== TASK OBJECTIVE ==
Beginning with the line that contains "-- ===== input" in the material below, print each line exactly until the line that contains "def Dom_iter_char_chunks (text" has been printed, then stop.

═════ SOURCE RECORDS

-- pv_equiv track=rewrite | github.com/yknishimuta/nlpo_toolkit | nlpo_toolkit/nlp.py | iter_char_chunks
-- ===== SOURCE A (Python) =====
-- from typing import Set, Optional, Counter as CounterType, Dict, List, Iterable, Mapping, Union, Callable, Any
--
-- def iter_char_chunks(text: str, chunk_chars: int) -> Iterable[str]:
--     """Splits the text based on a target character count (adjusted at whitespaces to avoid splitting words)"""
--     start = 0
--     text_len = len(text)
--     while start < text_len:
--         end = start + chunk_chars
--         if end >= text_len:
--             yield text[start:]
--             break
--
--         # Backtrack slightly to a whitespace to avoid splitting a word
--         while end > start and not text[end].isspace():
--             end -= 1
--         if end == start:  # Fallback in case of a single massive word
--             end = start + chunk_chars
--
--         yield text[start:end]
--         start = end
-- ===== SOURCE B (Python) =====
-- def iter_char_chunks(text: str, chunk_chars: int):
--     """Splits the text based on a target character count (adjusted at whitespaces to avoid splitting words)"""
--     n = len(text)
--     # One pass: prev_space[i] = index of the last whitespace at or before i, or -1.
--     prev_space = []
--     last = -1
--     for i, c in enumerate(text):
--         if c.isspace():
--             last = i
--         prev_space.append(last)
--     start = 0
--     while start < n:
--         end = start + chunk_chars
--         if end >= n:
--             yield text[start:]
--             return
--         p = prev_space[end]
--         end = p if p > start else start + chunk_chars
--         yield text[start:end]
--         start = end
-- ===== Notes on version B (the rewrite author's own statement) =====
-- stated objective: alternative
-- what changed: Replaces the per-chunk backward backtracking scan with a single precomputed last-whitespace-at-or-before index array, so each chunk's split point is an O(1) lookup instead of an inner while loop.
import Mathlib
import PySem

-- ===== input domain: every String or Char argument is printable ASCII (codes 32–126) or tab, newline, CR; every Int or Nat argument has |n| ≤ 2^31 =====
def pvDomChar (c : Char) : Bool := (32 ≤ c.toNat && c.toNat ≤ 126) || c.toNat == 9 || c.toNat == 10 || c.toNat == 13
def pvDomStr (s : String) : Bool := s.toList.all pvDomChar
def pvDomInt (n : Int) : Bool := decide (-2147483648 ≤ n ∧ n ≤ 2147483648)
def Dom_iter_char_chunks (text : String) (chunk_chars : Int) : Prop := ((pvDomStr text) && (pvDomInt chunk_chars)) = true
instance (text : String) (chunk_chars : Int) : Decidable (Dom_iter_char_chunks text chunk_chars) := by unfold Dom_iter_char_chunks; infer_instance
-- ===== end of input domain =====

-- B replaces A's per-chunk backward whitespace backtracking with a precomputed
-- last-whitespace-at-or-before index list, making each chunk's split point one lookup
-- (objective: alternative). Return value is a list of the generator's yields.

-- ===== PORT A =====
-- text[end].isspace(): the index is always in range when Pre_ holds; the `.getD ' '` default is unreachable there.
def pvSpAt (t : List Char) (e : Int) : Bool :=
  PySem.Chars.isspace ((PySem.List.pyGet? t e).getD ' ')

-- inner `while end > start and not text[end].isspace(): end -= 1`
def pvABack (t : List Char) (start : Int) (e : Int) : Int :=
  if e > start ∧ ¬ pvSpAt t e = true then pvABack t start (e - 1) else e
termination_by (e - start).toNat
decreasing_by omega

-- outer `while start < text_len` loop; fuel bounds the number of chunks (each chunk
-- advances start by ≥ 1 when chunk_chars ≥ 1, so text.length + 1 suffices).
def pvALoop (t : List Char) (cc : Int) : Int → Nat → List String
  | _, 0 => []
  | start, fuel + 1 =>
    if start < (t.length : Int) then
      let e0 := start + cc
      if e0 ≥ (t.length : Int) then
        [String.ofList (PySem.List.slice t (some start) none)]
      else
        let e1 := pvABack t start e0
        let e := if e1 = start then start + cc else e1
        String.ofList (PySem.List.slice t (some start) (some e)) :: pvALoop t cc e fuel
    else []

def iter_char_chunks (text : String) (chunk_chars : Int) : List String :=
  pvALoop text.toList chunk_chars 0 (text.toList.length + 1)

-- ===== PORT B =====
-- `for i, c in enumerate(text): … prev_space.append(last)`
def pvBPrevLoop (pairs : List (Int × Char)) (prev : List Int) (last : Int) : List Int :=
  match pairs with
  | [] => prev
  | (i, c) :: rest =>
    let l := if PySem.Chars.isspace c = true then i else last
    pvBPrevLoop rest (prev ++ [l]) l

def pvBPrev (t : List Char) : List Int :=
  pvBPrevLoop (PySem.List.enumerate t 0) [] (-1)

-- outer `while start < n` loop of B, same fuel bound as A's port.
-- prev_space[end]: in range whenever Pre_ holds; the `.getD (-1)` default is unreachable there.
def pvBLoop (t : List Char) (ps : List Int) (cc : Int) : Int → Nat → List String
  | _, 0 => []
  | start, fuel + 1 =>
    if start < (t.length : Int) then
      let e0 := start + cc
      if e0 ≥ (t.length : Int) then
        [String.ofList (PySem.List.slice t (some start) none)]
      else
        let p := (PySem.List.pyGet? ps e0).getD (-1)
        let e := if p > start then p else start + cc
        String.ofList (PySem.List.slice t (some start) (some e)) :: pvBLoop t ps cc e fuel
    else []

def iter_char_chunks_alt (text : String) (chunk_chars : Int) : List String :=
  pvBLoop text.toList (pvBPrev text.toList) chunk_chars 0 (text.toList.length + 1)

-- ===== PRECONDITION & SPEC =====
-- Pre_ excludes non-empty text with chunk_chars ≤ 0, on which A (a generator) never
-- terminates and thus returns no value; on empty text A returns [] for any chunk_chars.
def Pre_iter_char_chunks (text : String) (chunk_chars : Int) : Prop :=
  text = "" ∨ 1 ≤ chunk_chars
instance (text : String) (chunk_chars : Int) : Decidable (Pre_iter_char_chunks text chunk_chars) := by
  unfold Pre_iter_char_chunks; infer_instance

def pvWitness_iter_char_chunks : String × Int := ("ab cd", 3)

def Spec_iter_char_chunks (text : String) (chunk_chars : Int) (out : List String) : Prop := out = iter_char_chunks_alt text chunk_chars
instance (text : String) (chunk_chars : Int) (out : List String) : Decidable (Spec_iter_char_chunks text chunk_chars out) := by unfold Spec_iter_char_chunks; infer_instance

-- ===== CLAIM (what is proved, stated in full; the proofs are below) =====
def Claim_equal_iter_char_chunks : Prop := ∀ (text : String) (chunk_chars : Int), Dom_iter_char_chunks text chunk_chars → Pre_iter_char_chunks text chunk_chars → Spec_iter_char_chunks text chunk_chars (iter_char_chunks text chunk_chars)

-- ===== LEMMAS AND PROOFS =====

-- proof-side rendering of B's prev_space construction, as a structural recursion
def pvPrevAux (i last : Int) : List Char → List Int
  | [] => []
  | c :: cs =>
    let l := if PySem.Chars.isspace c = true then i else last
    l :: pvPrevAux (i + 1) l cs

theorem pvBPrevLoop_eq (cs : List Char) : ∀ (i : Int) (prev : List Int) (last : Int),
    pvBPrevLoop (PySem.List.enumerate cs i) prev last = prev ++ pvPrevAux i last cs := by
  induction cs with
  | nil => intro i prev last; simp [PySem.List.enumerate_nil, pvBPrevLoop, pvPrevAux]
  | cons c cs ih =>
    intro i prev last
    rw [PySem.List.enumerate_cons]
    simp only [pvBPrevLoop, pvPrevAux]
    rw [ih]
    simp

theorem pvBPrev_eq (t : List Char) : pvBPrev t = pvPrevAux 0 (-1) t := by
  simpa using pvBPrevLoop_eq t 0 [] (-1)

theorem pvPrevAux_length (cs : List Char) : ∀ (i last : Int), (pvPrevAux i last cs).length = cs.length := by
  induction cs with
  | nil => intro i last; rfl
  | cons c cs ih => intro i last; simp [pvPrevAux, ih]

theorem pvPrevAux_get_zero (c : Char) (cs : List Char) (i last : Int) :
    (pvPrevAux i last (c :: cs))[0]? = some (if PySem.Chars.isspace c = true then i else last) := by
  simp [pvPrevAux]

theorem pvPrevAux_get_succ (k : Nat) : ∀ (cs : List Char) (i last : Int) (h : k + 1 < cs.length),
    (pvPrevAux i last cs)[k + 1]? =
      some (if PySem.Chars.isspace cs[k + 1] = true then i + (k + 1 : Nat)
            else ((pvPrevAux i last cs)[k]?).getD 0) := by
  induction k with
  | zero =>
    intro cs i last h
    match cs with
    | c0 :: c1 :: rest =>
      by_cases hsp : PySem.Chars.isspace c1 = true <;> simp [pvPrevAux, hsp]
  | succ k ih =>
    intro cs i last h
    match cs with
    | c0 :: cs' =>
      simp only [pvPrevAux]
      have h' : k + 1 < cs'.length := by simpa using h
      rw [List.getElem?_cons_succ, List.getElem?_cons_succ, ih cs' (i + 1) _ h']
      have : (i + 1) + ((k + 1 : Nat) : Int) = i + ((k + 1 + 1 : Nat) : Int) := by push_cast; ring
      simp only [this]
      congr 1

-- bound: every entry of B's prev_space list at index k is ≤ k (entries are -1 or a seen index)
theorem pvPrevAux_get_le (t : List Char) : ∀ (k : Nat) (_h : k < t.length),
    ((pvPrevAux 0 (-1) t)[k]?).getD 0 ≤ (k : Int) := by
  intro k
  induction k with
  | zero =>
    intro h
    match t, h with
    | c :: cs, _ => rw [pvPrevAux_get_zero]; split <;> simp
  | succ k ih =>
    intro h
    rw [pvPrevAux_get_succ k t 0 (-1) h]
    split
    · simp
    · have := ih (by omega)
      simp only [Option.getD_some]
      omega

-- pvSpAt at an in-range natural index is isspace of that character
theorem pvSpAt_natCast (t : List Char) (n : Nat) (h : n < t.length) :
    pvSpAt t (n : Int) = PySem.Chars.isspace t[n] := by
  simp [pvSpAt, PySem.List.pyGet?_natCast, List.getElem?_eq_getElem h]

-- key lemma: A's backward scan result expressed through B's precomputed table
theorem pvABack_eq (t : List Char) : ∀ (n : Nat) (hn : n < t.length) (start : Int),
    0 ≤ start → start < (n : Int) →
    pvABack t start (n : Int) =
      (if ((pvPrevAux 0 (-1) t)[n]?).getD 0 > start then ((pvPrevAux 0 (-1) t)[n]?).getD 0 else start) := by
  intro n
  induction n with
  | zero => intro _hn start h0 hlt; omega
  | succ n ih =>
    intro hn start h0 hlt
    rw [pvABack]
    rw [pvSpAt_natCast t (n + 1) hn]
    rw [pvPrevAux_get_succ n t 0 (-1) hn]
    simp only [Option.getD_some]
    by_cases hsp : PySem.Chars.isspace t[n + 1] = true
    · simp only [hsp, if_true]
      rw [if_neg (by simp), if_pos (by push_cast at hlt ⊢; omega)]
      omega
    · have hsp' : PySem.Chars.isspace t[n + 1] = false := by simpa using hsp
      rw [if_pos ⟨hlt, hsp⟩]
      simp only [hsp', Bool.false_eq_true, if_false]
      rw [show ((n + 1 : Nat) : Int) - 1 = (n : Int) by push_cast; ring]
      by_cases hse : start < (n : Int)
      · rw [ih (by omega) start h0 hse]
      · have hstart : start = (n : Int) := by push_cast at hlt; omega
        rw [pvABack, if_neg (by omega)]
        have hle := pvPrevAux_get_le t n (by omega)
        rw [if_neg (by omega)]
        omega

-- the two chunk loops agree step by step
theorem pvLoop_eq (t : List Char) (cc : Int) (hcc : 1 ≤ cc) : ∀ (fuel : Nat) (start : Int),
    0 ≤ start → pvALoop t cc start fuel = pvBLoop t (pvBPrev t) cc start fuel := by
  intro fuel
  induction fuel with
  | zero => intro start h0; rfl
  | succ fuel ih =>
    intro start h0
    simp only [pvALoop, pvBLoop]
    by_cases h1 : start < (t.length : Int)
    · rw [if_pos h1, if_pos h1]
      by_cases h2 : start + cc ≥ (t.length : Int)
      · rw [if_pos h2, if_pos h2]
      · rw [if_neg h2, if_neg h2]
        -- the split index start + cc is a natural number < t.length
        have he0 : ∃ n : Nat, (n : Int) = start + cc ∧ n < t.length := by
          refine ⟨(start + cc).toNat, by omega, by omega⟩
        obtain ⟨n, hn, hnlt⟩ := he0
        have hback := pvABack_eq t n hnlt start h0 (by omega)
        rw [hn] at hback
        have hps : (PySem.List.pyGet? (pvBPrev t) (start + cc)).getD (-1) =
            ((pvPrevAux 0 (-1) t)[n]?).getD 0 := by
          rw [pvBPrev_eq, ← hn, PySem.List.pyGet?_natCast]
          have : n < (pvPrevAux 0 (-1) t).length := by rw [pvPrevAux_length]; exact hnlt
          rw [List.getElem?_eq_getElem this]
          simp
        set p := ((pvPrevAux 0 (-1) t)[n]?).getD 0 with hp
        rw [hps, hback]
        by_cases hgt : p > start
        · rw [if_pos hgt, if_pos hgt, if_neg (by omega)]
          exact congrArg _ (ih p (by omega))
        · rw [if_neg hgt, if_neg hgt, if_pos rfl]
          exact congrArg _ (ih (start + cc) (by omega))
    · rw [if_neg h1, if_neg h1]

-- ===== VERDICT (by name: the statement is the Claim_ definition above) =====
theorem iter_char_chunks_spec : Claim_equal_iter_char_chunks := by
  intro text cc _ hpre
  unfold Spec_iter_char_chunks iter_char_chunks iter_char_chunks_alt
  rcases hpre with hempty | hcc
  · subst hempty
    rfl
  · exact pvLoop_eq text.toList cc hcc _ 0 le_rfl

══════════
═════ SOURCE RECORDS

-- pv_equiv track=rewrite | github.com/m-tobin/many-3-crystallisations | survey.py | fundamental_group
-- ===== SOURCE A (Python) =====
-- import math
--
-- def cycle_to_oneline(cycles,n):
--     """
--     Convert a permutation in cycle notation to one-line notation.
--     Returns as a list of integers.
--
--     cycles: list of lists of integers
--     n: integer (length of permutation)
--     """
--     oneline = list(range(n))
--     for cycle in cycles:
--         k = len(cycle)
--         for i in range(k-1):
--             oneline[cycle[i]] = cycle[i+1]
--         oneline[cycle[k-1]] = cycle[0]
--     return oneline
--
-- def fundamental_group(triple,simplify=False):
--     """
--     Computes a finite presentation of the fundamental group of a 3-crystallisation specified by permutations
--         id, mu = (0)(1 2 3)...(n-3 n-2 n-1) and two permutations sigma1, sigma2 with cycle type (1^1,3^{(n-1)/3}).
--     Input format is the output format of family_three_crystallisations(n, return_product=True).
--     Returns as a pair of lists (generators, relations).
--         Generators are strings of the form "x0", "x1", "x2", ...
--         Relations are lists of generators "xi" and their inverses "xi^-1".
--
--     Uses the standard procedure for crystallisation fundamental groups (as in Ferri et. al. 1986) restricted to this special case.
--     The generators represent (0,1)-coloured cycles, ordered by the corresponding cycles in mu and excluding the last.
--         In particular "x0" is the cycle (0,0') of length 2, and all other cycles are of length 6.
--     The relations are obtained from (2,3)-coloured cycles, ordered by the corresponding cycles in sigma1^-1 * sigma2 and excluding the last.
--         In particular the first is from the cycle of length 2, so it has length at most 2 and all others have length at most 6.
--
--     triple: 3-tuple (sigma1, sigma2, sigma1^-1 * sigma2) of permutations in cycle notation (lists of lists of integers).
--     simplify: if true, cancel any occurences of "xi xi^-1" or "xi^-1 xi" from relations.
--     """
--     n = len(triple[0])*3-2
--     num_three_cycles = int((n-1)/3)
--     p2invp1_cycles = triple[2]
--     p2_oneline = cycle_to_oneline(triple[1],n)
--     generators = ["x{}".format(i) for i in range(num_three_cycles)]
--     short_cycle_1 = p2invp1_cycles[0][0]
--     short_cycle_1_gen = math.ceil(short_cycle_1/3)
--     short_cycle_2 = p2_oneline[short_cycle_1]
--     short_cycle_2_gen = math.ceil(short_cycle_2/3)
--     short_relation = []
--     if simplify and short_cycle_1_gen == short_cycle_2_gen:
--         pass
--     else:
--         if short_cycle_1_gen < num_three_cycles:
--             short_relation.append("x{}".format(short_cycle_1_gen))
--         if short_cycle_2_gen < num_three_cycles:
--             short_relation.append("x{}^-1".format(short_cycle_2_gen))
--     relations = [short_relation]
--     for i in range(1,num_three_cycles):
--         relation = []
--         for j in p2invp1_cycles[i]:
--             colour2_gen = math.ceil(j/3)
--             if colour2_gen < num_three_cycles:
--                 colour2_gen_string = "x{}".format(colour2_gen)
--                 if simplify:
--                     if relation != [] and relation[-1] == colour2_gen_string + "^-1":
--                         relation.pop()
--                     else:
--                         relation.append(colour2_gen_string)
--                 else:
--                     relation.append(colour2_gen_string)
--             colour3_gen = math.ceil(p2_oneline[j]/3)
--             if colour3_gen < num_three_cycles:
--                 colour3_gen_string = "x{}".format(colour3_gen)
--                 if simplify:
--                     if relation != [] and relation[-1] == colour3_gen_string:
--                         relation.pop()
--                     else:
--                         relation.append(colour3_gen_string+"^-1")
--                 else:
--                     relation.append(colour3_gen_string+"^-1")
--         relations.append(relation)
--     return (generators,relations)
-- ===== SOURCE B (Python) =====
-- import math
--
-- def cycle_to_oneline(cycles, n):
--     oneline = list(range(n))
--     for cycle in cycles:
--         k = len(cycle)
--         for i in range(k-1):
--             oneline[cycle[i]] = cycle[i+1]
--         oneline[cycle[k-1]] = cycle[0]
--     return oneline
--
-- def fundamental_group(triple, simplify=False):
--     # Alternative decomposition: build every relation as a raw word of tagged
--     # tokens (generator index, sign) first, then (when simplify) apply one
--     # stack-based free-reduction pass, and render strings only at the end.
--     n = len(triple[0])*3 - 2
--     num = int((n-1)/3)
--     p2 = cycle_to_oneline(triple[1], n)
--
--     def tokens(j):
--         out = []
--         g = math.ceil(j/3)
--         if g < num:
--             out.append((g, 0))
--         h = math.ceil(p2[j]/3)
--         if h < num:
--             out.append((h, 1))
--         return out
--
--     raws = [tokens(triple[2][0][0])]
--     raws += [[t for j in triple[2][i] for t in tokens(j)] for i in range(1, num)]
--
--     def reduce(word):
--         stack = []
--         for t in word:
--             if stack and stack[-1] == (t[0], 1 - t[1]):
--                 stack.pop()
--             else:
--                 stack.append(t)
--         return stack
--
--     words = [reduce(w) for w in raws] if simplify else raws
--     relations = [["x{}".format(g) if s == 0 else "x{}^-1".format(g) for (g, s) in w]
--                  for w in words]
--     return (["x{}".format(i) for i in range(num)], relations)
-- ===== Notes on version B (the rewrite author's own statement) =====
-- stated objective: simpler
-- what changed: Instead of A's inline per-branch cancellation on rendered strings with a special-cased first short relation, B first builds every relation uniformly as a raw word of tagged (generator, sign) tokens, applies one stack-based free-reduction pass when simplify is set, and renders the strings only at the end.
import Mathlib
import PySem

══════════

== REPLY ==
-- ===== input domain: every String or Char argument is printable ASCII (codes 32–126) or tab, newline, CR; every Int or Nat argument has |n| ≤ 2^31 =====
def pvDomChar (c : Char) : Bool := (32 ≤ c.toNat && c.toNat ≤ 126) || c.toNat == 9 || c.toNat == 10 || c.toNat == 13
def pvDomStr (s : String) : Bool := s.toList.all pvDomChar
def pvDomInt (n : Int) : Bool := decide (-2147483648 ≤ n ∧ n ≤ 2147483648)
def Dom_iter_char_chunks (text : String) (chunk_chars : Int) : Prop := ((pvDomStr text) && (pvDomInt chunk_chars)) = true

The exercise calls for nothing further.